■ EXERCISE OBJECTIVE
Show all lines containing "character" from the data below.

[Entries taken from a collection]
★ ★ ★ ★

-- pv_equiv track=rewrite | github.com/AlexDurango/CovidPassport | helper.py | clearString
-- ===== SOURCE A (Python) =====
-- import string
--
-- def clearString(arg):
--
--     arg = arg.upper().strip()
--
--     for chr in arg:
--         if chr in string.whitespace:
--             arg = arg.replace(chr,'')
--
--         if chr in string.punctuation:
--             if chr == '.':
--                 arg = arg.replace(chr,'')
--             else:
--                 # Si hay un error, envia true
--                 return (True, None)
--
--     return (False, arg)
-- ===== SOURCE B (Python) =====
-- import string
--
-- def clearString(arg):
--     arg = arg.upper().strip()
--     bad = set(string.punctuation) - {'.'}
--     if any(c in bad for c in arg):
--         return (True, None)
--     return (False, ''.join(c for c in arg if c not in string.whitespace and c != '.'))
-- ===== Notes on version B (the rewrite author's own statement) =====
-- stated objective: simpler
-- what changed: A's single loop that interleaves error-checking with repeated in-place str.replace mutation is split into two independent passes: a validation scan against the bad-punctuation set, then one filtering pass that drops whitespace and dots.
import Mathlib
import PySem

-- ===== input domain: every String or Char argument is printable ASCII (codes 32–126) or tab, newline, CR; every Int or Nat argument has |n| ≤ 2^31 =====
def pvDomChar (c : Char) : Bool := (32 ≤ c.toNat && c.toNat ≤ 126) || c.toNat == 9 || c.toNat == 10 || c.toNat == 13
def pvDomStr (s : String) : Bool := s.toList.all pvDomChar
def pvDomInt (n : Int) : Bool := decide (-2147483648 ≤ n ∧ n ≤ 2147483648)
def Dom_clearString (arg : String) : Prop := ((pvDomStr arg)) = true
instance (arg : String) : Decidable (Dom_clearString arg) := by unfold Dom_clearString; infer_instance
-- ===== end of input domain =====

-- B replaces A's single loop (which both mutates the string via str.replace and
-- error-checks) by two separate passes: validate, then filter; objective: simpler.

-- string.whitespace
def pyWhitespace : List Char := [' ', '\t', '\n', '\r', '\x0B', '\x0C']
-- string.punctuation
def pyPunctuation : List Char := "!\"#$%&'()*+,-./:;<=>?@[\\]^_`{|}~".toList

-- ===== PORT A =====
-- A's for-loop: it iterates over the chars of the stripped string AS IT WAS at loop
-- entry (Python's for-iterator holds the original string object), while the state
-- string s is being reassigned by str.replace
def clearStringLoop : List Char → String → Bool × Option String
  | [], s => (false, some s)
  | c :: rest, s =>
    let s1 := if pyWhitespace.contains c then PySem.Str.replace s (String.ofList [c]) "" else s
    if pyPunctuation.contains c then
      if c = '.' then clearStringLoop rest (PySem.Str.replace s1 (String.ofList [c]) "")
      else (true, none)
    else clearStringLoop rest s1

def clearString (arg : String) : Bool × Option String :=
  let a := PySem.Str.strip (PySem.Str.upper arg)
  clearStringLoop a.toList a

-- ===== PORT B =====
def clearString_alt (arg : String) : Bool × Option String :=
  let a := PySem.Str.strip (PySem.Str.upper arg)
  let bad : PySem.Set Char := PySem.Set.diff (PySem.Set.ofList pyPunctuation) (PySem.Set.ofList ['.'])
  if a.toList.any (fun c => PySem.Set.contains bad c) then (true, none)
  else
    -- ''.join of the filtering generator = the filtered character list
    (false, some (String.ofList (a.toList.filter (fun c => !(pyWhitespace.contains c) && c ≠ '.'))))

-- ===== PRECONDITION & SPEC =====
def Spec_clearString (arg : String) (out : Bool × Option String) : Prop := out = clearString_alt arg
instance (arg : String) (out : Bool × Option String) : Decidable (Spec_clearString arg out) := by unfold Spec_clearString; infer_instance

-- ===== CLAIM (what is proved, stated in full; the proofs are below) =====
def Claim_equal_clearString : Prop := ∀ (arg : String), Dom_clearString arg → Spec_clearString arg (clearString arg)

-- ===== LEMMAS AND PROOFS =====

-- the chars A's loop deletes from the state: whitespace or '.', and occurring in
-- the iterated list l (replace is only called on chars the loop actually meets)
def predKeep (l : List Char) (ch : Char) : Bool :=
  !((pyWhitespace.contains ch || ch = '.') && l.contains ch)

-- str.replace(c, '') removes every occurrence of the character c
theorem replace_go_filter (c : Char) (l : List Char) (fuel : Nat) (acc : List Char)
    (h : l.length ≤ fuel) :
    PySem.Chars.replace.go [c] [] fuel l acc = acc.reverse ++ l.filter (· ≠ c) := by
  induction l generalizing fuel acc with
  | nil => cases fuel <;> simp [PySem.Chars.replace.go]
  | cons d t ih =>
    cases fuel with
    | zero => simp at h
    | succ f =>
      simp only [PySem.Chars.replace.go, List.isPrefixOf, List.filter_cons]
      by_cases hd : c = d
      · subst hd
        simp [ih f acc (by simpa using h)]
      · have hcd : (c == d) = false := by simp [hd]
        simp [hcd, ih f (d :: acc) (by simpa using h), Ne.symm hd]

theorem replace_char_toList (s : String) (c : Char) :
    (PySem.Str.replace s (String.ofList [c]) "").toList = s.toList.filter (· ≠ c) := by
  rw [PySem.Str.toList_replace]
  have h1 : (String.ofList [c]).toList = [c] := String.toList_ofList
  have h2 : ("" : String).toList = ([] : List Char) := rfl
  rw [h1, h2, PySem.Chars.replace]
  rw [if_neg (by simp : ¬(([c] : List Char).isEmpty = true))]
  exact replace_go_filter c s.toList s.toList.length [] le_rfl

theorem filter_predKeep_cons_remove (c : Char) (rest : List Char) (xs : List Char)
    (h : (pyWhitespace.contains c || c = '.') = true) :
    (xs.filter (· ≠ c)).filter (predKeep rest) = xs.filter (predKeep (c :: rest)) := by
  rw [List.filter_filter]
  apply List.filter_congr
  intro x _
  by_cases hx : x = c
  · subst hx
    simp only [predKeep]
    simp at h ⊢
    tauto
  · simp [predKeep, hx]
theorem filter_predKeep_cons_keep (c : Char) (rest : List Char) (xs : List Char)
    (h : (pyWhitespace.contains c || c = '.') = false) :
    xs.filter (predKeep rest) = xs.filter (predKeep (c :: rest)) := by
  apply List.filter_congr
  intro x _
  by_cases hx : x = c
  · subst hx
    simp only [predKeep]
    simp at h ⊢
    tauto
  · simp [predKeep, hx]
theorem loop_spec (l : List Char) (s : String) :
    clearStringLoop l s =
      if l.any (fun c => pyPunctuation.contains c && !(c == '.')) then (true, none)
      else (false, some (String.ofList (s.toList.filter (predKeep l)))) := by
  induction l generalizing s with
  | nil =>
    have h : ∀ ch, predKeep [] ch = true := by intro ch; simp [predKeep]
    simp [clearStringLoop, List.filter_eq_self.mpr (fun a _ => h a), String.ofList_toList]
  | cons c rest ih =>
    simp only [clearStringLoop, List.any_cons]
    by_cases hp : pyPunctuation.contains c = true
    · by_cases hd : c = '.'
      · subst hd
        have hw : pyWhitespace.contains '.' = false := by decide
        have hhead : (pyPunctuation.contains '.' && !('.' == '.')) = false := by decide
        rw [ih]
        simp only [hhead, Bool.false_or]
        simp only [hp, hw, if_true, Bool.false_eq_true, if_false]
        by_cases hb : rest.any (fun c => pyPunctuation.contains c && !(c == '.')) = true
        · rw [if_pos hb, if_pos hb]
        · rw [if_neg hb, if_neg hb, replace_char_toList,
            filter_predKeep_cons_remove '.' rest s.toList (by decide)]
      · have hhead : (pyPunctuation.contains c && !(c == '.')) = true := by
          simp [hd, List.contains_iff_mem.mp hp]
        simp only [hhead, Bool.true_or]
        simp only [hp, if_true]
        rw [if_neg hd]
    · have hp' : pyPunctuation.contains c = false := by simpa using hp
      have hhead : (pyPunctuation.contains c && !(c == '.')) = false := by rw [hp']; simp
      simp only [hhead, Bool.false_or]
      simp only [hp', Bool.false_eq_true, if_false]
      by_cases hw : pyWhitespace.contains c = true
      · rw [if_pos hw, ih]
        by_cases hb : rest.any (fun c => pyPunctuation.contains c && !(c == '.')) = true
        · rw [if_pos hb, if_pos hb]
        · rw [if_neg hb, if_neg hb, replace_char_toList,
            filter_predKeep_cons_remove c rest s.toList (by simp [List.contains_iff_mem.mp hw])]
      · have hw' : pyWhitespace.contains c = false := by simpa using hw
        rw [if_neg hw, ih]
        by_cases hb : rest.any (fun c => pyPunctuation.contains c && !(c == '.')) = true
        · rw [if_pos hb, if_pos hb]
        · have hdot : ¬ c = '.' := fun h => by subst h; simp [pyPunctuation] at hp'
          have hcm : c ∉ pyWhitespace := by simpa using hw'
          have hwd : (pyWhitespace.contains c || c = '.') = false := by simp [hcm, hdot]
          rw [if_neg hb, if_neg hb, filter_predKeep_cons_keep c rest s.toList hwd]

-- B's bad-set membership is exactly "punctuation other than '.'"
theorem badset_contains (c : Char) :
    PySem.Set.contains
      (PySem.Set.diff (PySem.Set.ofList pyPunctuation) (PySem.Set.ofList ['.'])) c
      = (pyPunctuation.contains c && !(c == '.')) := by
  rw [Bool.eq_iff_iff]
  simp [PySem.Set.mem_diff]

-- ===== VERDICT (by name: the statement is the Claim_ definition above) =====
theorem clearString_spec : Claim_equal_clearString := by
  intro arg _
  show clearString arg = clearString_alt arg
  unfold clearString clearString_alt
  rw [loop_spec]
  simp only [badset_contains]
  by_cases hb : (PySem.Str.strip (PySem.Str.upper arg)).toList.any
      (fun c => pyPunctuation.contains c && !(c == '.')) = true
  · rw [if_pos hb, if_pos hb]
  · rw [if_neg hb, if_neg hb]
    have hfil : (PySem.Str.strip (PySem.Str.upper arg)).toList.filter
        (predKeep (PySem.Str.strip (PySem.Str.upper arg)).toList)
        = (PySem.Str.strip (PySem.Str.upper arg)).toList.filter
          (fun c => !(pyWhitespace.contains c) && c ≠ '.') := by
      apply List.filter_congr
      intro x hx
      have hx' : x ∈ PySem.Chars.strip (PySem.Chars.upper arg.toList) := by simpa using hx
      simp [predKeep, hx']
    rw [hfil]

★ ★ ★ ★

■ EXERCISE SOLUTION
    -- ''.join of the filtering generator = the filtered character list
-- str.replace(c, '') removes every occurrence of the character c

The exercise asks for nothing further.